The tclean task from CASA was used to image the interferometric visibilities. We adopted a Briggs weighting scheme and after testing the imaging with different robust parameters R, we found that R = −1 provided the best results in terms of maximizing the signal-to-noise ratio (S/N) of the disk substructures. We also used a multiscale deconvolver (as in Cornwell 2008) with scales of 0, 7, and 30 pixels. Because as described in Section 2.1, the radial domain of our simulations depends on the planet orbital radius a_p but the number of pixels in the maps is the same for all our models, then the pixel size in our maps scales linearly with a_p as pixel size [μas] =71.4 a_p [au].

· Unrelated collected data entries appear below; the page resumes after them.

-- pv_equiv track=rewrite | github.com/SanjayaWeerasinghe/GasGuard | ml-service/app_old_untrained.py | get_highest_risk
-- ===== SOURCE A (Python) =====
-- RISK_HIERARCHY = {
--     "NORMAL": 0,
--     "LOW_ANOMALY": 1,
--     "UNUSUAL": 2,
--     "ALERT": 3,
--     "WARNING": 4,
--     "CRITICAL": 5
-- }
--
-- def get_highest_risk(risk_states):
--     """
--     Get the highest risk state from a list of risk states.
--
--     Args:
--         risk_states: List of risk state strings
--
--     Returns:
--         Highest risk state
--     """
--     if not risk_states:
--         return "NORMAL"
--
--     highest = "NORMAL"
--     highest_level = 0
--
--     for state in risk_states:
--         if state in RISK_HIERARCHY:
--             level = RISK_HIERARCHY[state]
--             if level > highest_level:
--                 highest_level = level
--                 highest = state
--
--     return highest
-- ===== SOURCE B (Python) =====
-- RISK_HIERARCHY = {
--     "NORMAL": 0,
--     "LOW_ANOMALY": 1,
--     "UNUSUAL": 2,
--     "ALERT": 3,
--     "WARNING": 4,
--     "CRITICAL": 5
-- }
--
-- def get_highest_risk(risk_states):
--     present = set(risk_states)
--     for name in ("CRITICAL", "WARNING", "ALERT", "UNUSUAL", "LOW_ANOMALY"):
--         if name in present:
--             return name
--     return "NORMAL"
-- ===== Notes on version B (the rewrite author's own statement) =====
-- stated objective: simpler
-- what changed: B does not scan the input for a running maximum: it builds a set of the input once and walks the fixed hierarchy names in descending severity, returning the first one present (and 'NORMAL' if none is).
import Mathlib
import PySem

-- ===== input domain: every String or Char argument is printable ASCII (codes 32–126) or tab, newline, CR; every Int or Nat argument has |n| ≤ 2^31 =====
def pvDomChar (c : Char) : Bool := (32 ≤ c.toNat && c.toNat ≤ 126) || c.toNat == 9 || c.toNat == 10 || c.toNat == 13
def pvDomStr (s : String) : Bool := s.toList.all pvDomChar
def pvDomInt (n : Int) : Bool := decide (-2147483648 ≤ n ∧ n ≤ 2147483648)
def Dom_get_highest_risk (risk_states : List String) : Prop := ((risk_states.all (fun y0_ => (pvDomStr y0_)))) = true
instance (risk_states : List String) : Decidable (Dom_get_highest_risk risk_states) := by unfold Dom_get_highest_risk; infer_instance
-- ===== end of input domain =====

-- B walks the fixed hierarchy names in descending severity and returns the first one present in a set of the input, instead of threading a running maximum through the input; objective: simpler (return value unchanged).


-- ===== PORT A =====
-- RISK_HIERARCHY lookup: some level if the state is a key of the dict, none otherwise
def riskLevel? (s : String) : Option Int :=
  if s = "NORMAL" then some 0
  else if s = "LOW_ANOMALY" then some 1
  else if s = "UNUSUAL" then some 2
  else if s = "ALERT" then some 3
  else if s = "WARNING" then some 4
  else if s = "CRITICAL" then some 5
  else none

-- the for-loop of A, threading (highest, highest_level)
def goA : List String → String → Int → String
  | [], highest, _ => highest
  | state :: rest, highest, highest_level =>
    match riskLevel? state with
    | none => goA rest highest highest_level
    | some level =>
      if level > highest_level then goA rest state level
      else goA rest highest highest_level

def get_highest_risk (risk_states : List String) : String :=
  if risk_states = [] then "NORMAL"
  else goA risk_states "NORMAL" 0

-- ===== PORT B =====
-- present = set(risk_states); then the fixed descending chain of membership tests
def get_highest_risk_alt (risk_states : List String) : String :=
  let present : PySem.Set String := PySem.Set.ofList risk_states
  if PySem.Set.contains present "CRITICAL" then "CRITICAL"
  else if PySem.Set.contains present "WARNING" then "WARNING"
  else if PySem.Set.contains present "ALERT" then "ALERT"
  else if PySem.Set.contains present "UNUSUAL" then "UNUSUAL"
  else if PySem.Set.contains present "LOW_ANOMALY" then "LOW_ANOMALY"
  else "NORMAL"

-- ===== PRECONDITION & SPEC =====
def Spec_get_highest_risk (risk_states : List String) (out : String) : Prop := out = get_highest_risk_alt risk_states
instance (risk_states : List String) (out : String) : Decidable (Spec_get_highest_risk risk_states out) := by unfold Spec_get_highest_risk; infer_instance

-- ===== CLAIM (what is proved, stated in full; the proofs are below) =====
def Claim_equal_get_highest_risk : Prop := ∀ (risk_states : List String), Dom_get_highest_risk risk_states → Spec_get_highest_risk risk_states (get_highest_risk risk_states)

-- ===== LEMMAS AND PROOFS =====

-- the name of a level (only used in proofs, to characterise A's loop)
def riskName (l : Int) : String :=
  if l = 1 then "LOW_ANOMALY"
  else if l = 2 then "UNUSUAL"
  else if l = 3 then "ALERT"
  else if l = 4 then "WARNING"
  else if l = 5 then "CRITICAL"
  else "NORMAL"

lemma riskLevel?_name {s : String} {l : Int} (h : riskLevel? s = some l) :
    riskName l = s ∧ 0 ≤ l ∧ l ≤ 5 := by
  unfold riskLevel? at h
  split_ifs at h <;> simp_all <;> subst_vars <;> simp [riskName]

lemma goA_invariant : ∀ (l : List String) (m : Int), 0 ≤ m →
    goA l (riskName m) m = riskName ((l.filterMap riskLevel?).foldl max m) := by
  intro l
  induction l with
  | nil => intro m _; simp [goA]
  | cons s rest ih =>
    intro m hm
    simp only [goA, List.filterMap_cons]
    cases hlv : riskLevel? s with
    | none => simpa using ih m hm
    | some lv =>
      obtain ⟨hname, hpos, _⟩ := riskLevel?_name hlv
      by_cases hgt : lv > m
      · simp only [if_pos hgt, List.foldl_cons]
        rw [show max m lv = lv by omega, ← hname]
        exact ih lv hpos
      · simp only [if_neg hgt, List.foldl_cons]
        rw [show max m lv = m by omega]
        exact ih m hm

lemma foldl_max_le {l : List Int} {a k : Int} (ha : a ≤ k) (h : ∀ x ∈ l, x ≤ k) :
    l.foldl max a ≤ k := by
  induction l generalizing a with
  | nil => exact ha
  | cons x xs ih =>
    exact ih (by have := h x (by simp); omega) (fun y hy => h y (by simp [hy]))

lemma init_le_foldl_max : ∀ (l : List Int) (a : Int), a ≤ l.foldl max a := by
  intro l
  induction l with
  | nil => simp
  | cons x xs ih => intro a; exact le_trans (le_max_left a x) (ih (max a x))

lemma le_foldl_max_of_mem {l : List Int} {a x : Int} (hx : x ∈ l) :
    x ≤ l.foldl max a := by
  induction l generalizing a with
  | nil => cases hx
  | cons y ys ih =>
    rcases List.mem_cons.mp hx with h | h
    · subst h
      exact le_trans (le_max_right a x) (init_le_foldl_max ys (max a x))
    · exact ih h

-- maximum level of the input list
def maxLvl (xs : List String) : Int := (xs.filterMap riskLevel?).foldl max 0

lemma maxLvl_ge {xs : List String} {s : String} {l : Int}
    (hs : s ∈ xs) (hl : riskLevel? s = some l) : l ≤ maxLvl xs :=
  le_foldl_max_of_mem (List.mem_filterMap.mpr ⟨s, hs, hl⟩)

lemma maxLvl_le {xs : List String} {k : Int} (hk : 0 ≤ k)
    (h : ∀ s ∈ xs, ∀ l, riskLevel? s = some l → l ≤ k) : maxLvl xs ≤ k := by
  refine foldl_max_le hk ?_
  intro x hx
  obtain ⟨s, hs, hsl⟩ := List.mem_filterMap.mp hx
  exact h s hs x hsl

-- if l = riskLevel? s exceeds a threshold, s is one of the high names
lemma riskLevel?_inv {s : String} {l : Int} (h : riskLevel? s = some l) :
    (l = 5 → s = "CRITICAL") ∧ (l = 4 → s = "WARNING") ∧ (l = 3 → s = "ALERT") ∧
    (l = 2 → s = "UNUSUAL") ∧ (l = 1 → s = "LOW_ANOMALY") := by
  unfold riskLevel? at h
  split_ifs at h <;> simp_all <;> omega

lemma contains_ofList_iff {xs : List String} {x : String} :
    PySem.Set.contains (PySem.Set.ofList xs) x = true ↔ x ∈ xs := by
  simp [PySem.Set.mem_ofList]

-- ===== VERDICT (by name: the statement is the Claim_ definition above) =====
theorem get_highest_risk_spec : Claim_equal_get_highest_risk := by
  intro xs _
  unfold Spec_get_highest_risk get_highest_risk get_highest_risk_alt
  have hA : (if xs = [] then "NORMAL" else goA xs "NORMAL" 0) = riskName (maxLvl xs) := by
    by_cases hnil : xs = []
    · subst hnil; simp [maxLvl, riskName]
    · rw [if_neg hnil]
      have h := goA_invariant xs 0 le_rfl
      rwa [show riskName 0 = "NORMAL" from rfl] at h
  rw [hA]
  by_cases h5 : "CRITICAL" ∈ xs
  · rw [if_pos (contains_ofList_iff.mpr h5)]
    have hge : (5 : Int) ≤ maxLvl xs := maxLvl_ge h5 rfl
    have hle : maxLvl xs ≤ 5 := maxLvl_le (by norm_num)
      (fun s _ l hl => (riskLevel?_name hl).2.2)
    have : maxLvl xs = 5 := le_antisymm hle hge
    rw [this]; rfl
  · rw [if_neg (fun hc => h5 (contains_ofList_iff.mp hc))]
    have hub5 : maxLvl xs ≤ 4 := maxLvl_le (by norm_num) (fun s hs l hl => by
      have hb := (riskLevel?_name hl).2.2
      rcases eq_or_lt_of_le hb with he | _
      · exact absurd ((riskLevel?_inv hl).1 he ▸ hs) h5
      · omega)
    by_cases h4 : "WARNING" ∈ xs
    · rw [if_pos (contains_ofList_iff.mpr h4)]
      have hge : (4 : Int) ≤ maxLvl xs := maxLvl_ge h4 rfl
      rw [show maxLvl xs = 4 by omega]; rfl
    · rw [if_neg (fun hc => h4 (contains_ofList_iff.mp hc))]
      have hub4 : maxLvl xs ≤ 3 := maxLvl_le (by norm_num) (fun s hs l hl => by
        have hb := (riskLevel?_name hl).2.2
        have hml := maxLvl_ge hs hl
        have hinv := riskLevel?_inv hl
        by_cases hl5 : l = 5
        · exact absurd (hinv.1 hl5 ▸ hs) h5
        · by_cases hl4 : l = 4
          · exact absurd (hinv.2.1 hl4 ▸ hs) h4
          · omega)
      by_cases h3 : "ALERT" ∈ xs
      · rw [if_pos (contains_ofList_iff.mpr h3)]
        have hge : (3 : Int) ≤ maxLvl xs := maxLvl_ge h3 rfl
        rw [show maxLvl xs = 3 by omega]; rfl
      · rw [if_neg (fun hc => h3 (contains_ofList_iff.mp hc))]
        have hub3 : maxLvl xs ≤ 2 := maxLvl_le (by norm_num) (fun s hs l hl => by
          have hb := (riskLevel?_name hl).2.2
          have hinv := riskLevel?_inv hl
          by_cases hl5 : l = 5
          · exact absurd (hinv.1 hl5 ▸ hs) h5
          · by_cases hl4 : l = 4
            · exact absurd (hinv.2.1 hl4 ▸ hs) h4
            · by_cases hl3 : l = 3
              · exact absurd (hinv.2.2.1 hl3 ▸ hs) h3
              · omega)
        by_cases h2 : "UNUSUAL" ∈ xs
        · rw [if_pos (contains_ofList_iff.mpr h2)]
          have hge : (2 : Int) ≤ maxLvl xs := maxLvl_ge h2 rfl
          rw [show maxLvl xs = 2 by omega]; rfl
        · rw [if_neg (fun hc => h2 (contains_ofList_iff.mp hc))]
          have hub2 : maxLvl xs ≤ 1 := maxLvl_le (by norm_num) (fun s hs l hl => by
            have hb := (riskLevel?_name hl).2.2
            have hinv := riskLevel?_inv hl
            by_cases hl5 : l = 5
            · exact absurd (hinv.1 hl5 ▸ hs) h5
            · by_cases hl4 : l = 4
              · exact absurd (hinv.2.1 hl4 ▸ hs) h4
              · by_cases hl3 : l = 3
                · exact absurd (hinv.2.2.1 hl3 ▸ hs) h3
                · by_cases hl2 : l = 2
                  · exact absurd (hinv.2.2.2.1 hl2 ▸ hs) h2
                  · omega)
          by_cases h1 : "LOW_ANOMALY" ∈ xs
          · rw [if_pos (contains_ofList_iff.mpr h1)]
            have hge : (1 : Int) ≤ maxLvl xs := maxLvl_ge h1 rfl
            rw [show maxLvl xs = 1 by omega]; rfl
          · rw [if_neg (fun hc => h1 (contains_ofList_iff.mp hc))]
            have hub1 : maxLvl xs ≤ 0 := maxLvl_le (by norm_num) (fun s hs l hl => by
              have hb := (riskLevel?_name hl).2.2
              have hinv := riskLevel?_inv hl
              by_cases hl5 : l = 5
              · exact absurd (hinv.1 hl5 ▸ hs) h5
              · by_cases hl4 : l = 4
                · exact absurd (hinv.2.1 hl4 ▸ hs) h4
                · by_cases hl3 : l = 3
                  · exact absurd (hinv.2.2.1 hl3 ▸ hs) h3
                  · by_cases hl2 : l = 2
                    · exact absurd (hinv.2.2.2.1 hl2 ▸ hs) h2
                    · by_cases hl1 : l = 1
                      · exact absurd (hinv.2.2.2.2 hl1 ▸ hs) h1
                      · have := (riskLevel?_name hl).2.1; omega)
            have hlb : (0 : Int) ≤ maxLvl xs := init_le_foldl_max _ 0
            rw [show maxLvl xs = 0 by omega]; rfl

Table 3 lists the sizes of the synthesized beams obtained with an 8 hr aperture synthesis with the ax54 configuration at 0.88 mm and at different source declinations. The chosen values are close to the mean declinations of young stars in nearby star-forming regions, which are natural targets for studies of protoplanetary disks at high spatial resolution. Within the sample of regions considered here, which span declinations from −77° to +24°, the beam major and minor axes range between 5.9–8.3 mas (0.9–1.2 au) and 4.0–4.5 (0.6–0.7 au) mas, respectively. The maps presented in this paper were derived assuming a decl. of −35°.

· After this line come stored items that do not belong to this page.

theorem pvInv_step (stack : List Int) (k : Nat) (a : Int × Int) (b : Int × Option Int)
    (h : pvInv stack k a b) :
    pvInv stack (k + 1) (pvAStep stack a k) (pvBStep stack b k) := by
  obtain ⟨hnone, hsome⟩ := h
  have hlt : ∀ j, j < k + 1 → j < k ∨ j = k := fun j hj => Nat.lt_succ_iff_lt_or_eq.mp hj
  unfold pvAStep pvBStep
  cases hb : b.2 with
  | none =>
    obtain ⟨ha, hb', hq⟩ := hnone hb
    cases hmin : PySem.List.min? (stack.drop (k + 1)) (fun x => x) with
    | none =>
      have hqk : pvQual stack k = false := by unfold pvQual; rw [hmin]
      dsimp only
      exact ⟨fun _ => ⟨ha, hb', fun j hj => (hlt j hj).elim (hq j) (fun h' => by subst h'; simp [hqk])⟩,
             fun bv hbv => by rw [hb] at hbv; simp at hbv⟩
    | some m =>
      have hqk : pvQual stack k = (decide (m < stack.getD k 0)) := by unfold pvQual; rw [hmin]
      dsimp only
      by_cases hmv : m < stack.getD k 0
      · rw [if_pos hmv, if_pos hmv]
        constructor
        · intro h'; simp at h'
        · intro bv hbv; simp only [Option.some.injEq] at hbv; subst hbv
          refine ⟨⟨k, Nat.lt_succ_self k, hqk.trans (decide_eq_true hmv), rfl, rfl⟩, ?_, ?_⟩
          · intro j hj hq'
            rcases hlt j hj with h' | h'
            · exact absurd hq' (hq j h')
            · subst h'; exact le_refl _
          · rw [ha]
            by_cases h0 : (0 : Int) < stack.getD k 0
            · right; rw [if_pos h0]; exact ⟨h0, rfl⟩
            · left; rw [if_neg h0]; exact ⟨le_of_not_gt h0, rfl⟩
      · rw [if_neg hmv, if_neg hmv]
        refine ⟨fun _ => ⟨ha, hb', fun j hj => ?_⟩,
                fun bv hbv => by rw [hb] at hbv; simp at hbv⟩
        rcases hlt j hj with h' | h'
        · exact hq j h'
        · subst h'; intro h''; exact hmv (of_decide_eq_true (hqk ▸ h''))
  | some bv =>
    obtain ⟨hex, hmax, hrel⟩ := hsome bv hb
    obtain ⟨j0, hj0, hq0, hv0, hb1⟩ := hex
    cases hmin : PySem.List.min? (stack.drop (k + 1)) (fun x => x) with
    | none =>
      have hqk : pvQual stack k = false := by unfold pvQual; rw [hmin]
      dsimp only
      refine ⟨fun h' => by rw [hb] at h'; simp at h', fun bv' hbv' => ?_⟩
      rw [hb] at hbv'; simp only [Option.some.injEq] at hbv'; subst hbv'
      refine ⟨⟨j0, Nat.lt_succ_of_lt hj0, hq0, hv0, hb1⟩, fun j hj hq' => ?_, hrel⟩
      rcases hlt j hj with h' | h'
      · exact hmax j h' hq'
      · subst h'; simp [hqk] at hq'
    | some m =>
      have hqk : pvQual stack k = (decide (m < stack.getD k 0)) := by unfold pvQual; rw [hmin]
      dsimp only
      by_cases hmv : m < stack.getD k 0
      · by_cases hup : bv < stack.getD k 0
        · rw [if_pos hmv, if_pos (show m < stack.getD k 0 ∧ bv < stack.getD k 0 from ⟨hmv, hup⟩)]
          constructor
          · intro h'; simp at h'
          · intro bv' hbv'; simp only [Option.some.injEq] at hbv'; subst hbv'
            refine ⟨⟨k, Nat.lt_succ_self k, hqk.trans (decide_eq_true hmv), rfl, rfl⟩, ?_, ?_⟩
            · intro j hj hq'
              rcases hlt j hj with h' | h'
              · exact le_of_lt (lt_of_le_of_lt (hmax j h' hq') hup)
              · subst h'; exact le_refl _
            · rcases hrel with ⟨hbv0, ha⟩ | ⟨hbv0, ha⟩
              · rw [ha]; simp only
                by_cases h0 : (0 : Int) < stack.getD k 0
                · right; rw [if_pos h0]; exact ⟨h0, rfl⟩
                · left; rw [if_neg h0]; exact ⟨le_of_not_gt h0, rfl⟩
              · rw [ha]; simp only
                rw [if_pos hup]
                right; exact ⟨lt_trans hbv0 hup, rfl⟩
        · rw [if_pos hmv, if_neg (show ¬ (m < stack.getD k 0 ∧ bv < stack.getD k 0) from fun h' => hup h'.2)]
          refine ⟨fun h' => by rw [hb] at h'; simp at h', fun bv' hbv' => ?_⟩
          rw [hb] at hbv'; simp only [Option.some.injEq] at hbv'; subst hbv'
          refine ⟨⟨j0, Nat.lt_succ_of_lt hj0, hq0, hv0, hb1⟩, ?_, ?_⟩
          · intro j hj hq'
            rcases hlt j hj with h' | h'
            · exact hmax j h' hq'
            · subst h'; exact le_of_not_gt hup
          · have hvb : stack.getD k 0 ≤ bv := le_of_not_gt hup
            rcases hrel with ⟨hbv0, ha⟩ | ⟨hbv0, ha⟩
            · have hA : ¬ a.2 < stack.getD k 0 := by
                rw [ha]; exact not_lt.mpr (by omega)
              left; rw [if_neg hA]; exact ⟨hbv0, ha⟩
            · have hA : ¬ a.2 < stack.getD k 0 := by rw [ha]; exact hup
              right; rw [if_neg hA]; exact ⟨hbv0, ha⟩
      · rw [if_neg hmv, if_neg (show ¬ (m < stack.getD k 0 ∧ bv < stack.getD k 0) from fun h' => hmv h'.1)]
        refine ⟨fun h' => by rw [hb] at h'; simp at h', fun bv' hbv' => ?_⟩
        rw [hb] at hbv'; simp only [Option.some.injEq] at hbv'; subst hbv'
        refine ⟨⟨j0, Nat.lt_succ_of_lt hj0, hq0, hv0, hb1⟩, fun j hj hq' => ?_, hrel⟩
        rcases hlt j hj with h' | h'
        · exact hmax j h' hq'
        · subst h'; exact absurd (of_decide_eq_true (hqk ▸ hq')) hmv


-- characterisation of B's suffix-minimum pass
def pvSufFold (l : List Int) : List (Option Int) × Option Int :=
  l.foldr (fun (v : Int) (st : List (Option Int) × Option Int) =>
    (st.1 ++ [st.2],
     some (match st.2 with | none => v | some m => if v < m then v else m))) ([], none)

theorem pvSufFold_snd : ∀ l : List Int, (pvSufFold l).2 = PySem.List.min? l (fun x => x)
  | [] => by simp [pvSufFold, PySem.List.min?]
  | x :: t => by
    have ih := pvSufFold_snd t
    have h1 : (pvSufFold (x :: t)).2
        = some (match (pvSufFold t).2 with | none => x | some m => if x < m then x else m) := rfl
    rw [h1, ih]
    cases t with
    | nil => simp [PySem.List.min?]
    | cons y s =>
      rw [PySem.List.min?_id_cons, PySem.List.min?_id_cons]
      simp only [List.foldl_cons, Option.some.injEq]
      rw [List.foldl_assoc]
      rw [min_def]
      split_ifs <;> omega

theorem pvSufFold_fst : ∀ l : List Int,
    (pvSufFold l).1.reverse
      = (List.range l.length).map (fun i => PySem.List.min? (l.drop (i + 1)) (fun x => x))
  | [] => rfl
  | x :: t => by
    have h1 : (pvSufFold (x :: t)).1 = (pvSufFold t).1 ++ [(pvSufFold t).2] := rfl
    rw [h1, List.reverse_append, List.reverse_singleton, List.singleton_append,
        pvSufFold_snd t, pvSufFold_fst t]
    rw [show (x :: t).length = t.length + 1 from rfl, List.range_succ_eq_map, List.map_cons,
        List.map_map]
    rfl

-- port A as a fold of pvAStep over Nat indices
theorem pvA_eq (stack : List Int) :
    find_largest_out_of_place stack
      = ((List.range (stack.length - 1)).foldl (pvAStep stack) (-1, 0)).1 := by
  unfold find_largest_out_of_place
  rw [PySem.List.pyRange_one]
  rw [show (((stack.length : Int) - 1) - 0).toNat = stack.length - 1 from by omega]
  rw [List.foldl_map]
  apply congrArg
  apply PySem.List.foldl_congr_mem
  intro st k _
  unfold pvAStep
  rw [show (0 : Int) + (k : Int) + 1 = ((k + 1 : Nat) : Int) from by push_cast; ring]
  rw [PySem.List.slice_from_natCast]
  rw [show (0 : Int) + (k : Int) = ((k : Nat) : Int) from by ring]
  rw [PySem.List.pyGetD_natCast]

Table 3. FWHM Beam Sizes for an 8 hr Integration Using the ax54 Array Configuration with Briggs Robust Weighting with R = −1 at a Wavelength of 0.88 mm

Decl.	Star-forming	Beam
	Region	MAJ	MIN	PA
(°)		(mas, au)	(mas, au)	(°)
+24	Taurus	8.3, 1.2	4.3, 0.6	−5.1
−24	Ophiuchus	6.6, 0.9	4.5, 0.6	−14
−35	Lupus	6.3, 1.0	4.4, 0.7	−15
−77	Chamaeleon	5.9, 0.9	4.0, 0.6	−8.1

Note. The two numbers for the major and minor axes correspond to the angular (in milliarcseconds) and spatial (in astronomical units) resolutions, respectively. The assumed distances are 140 pc for Taurus, 130 pc for Ophiuchus, 170 pc for Lupus, and 160 pc for Chamaeleon.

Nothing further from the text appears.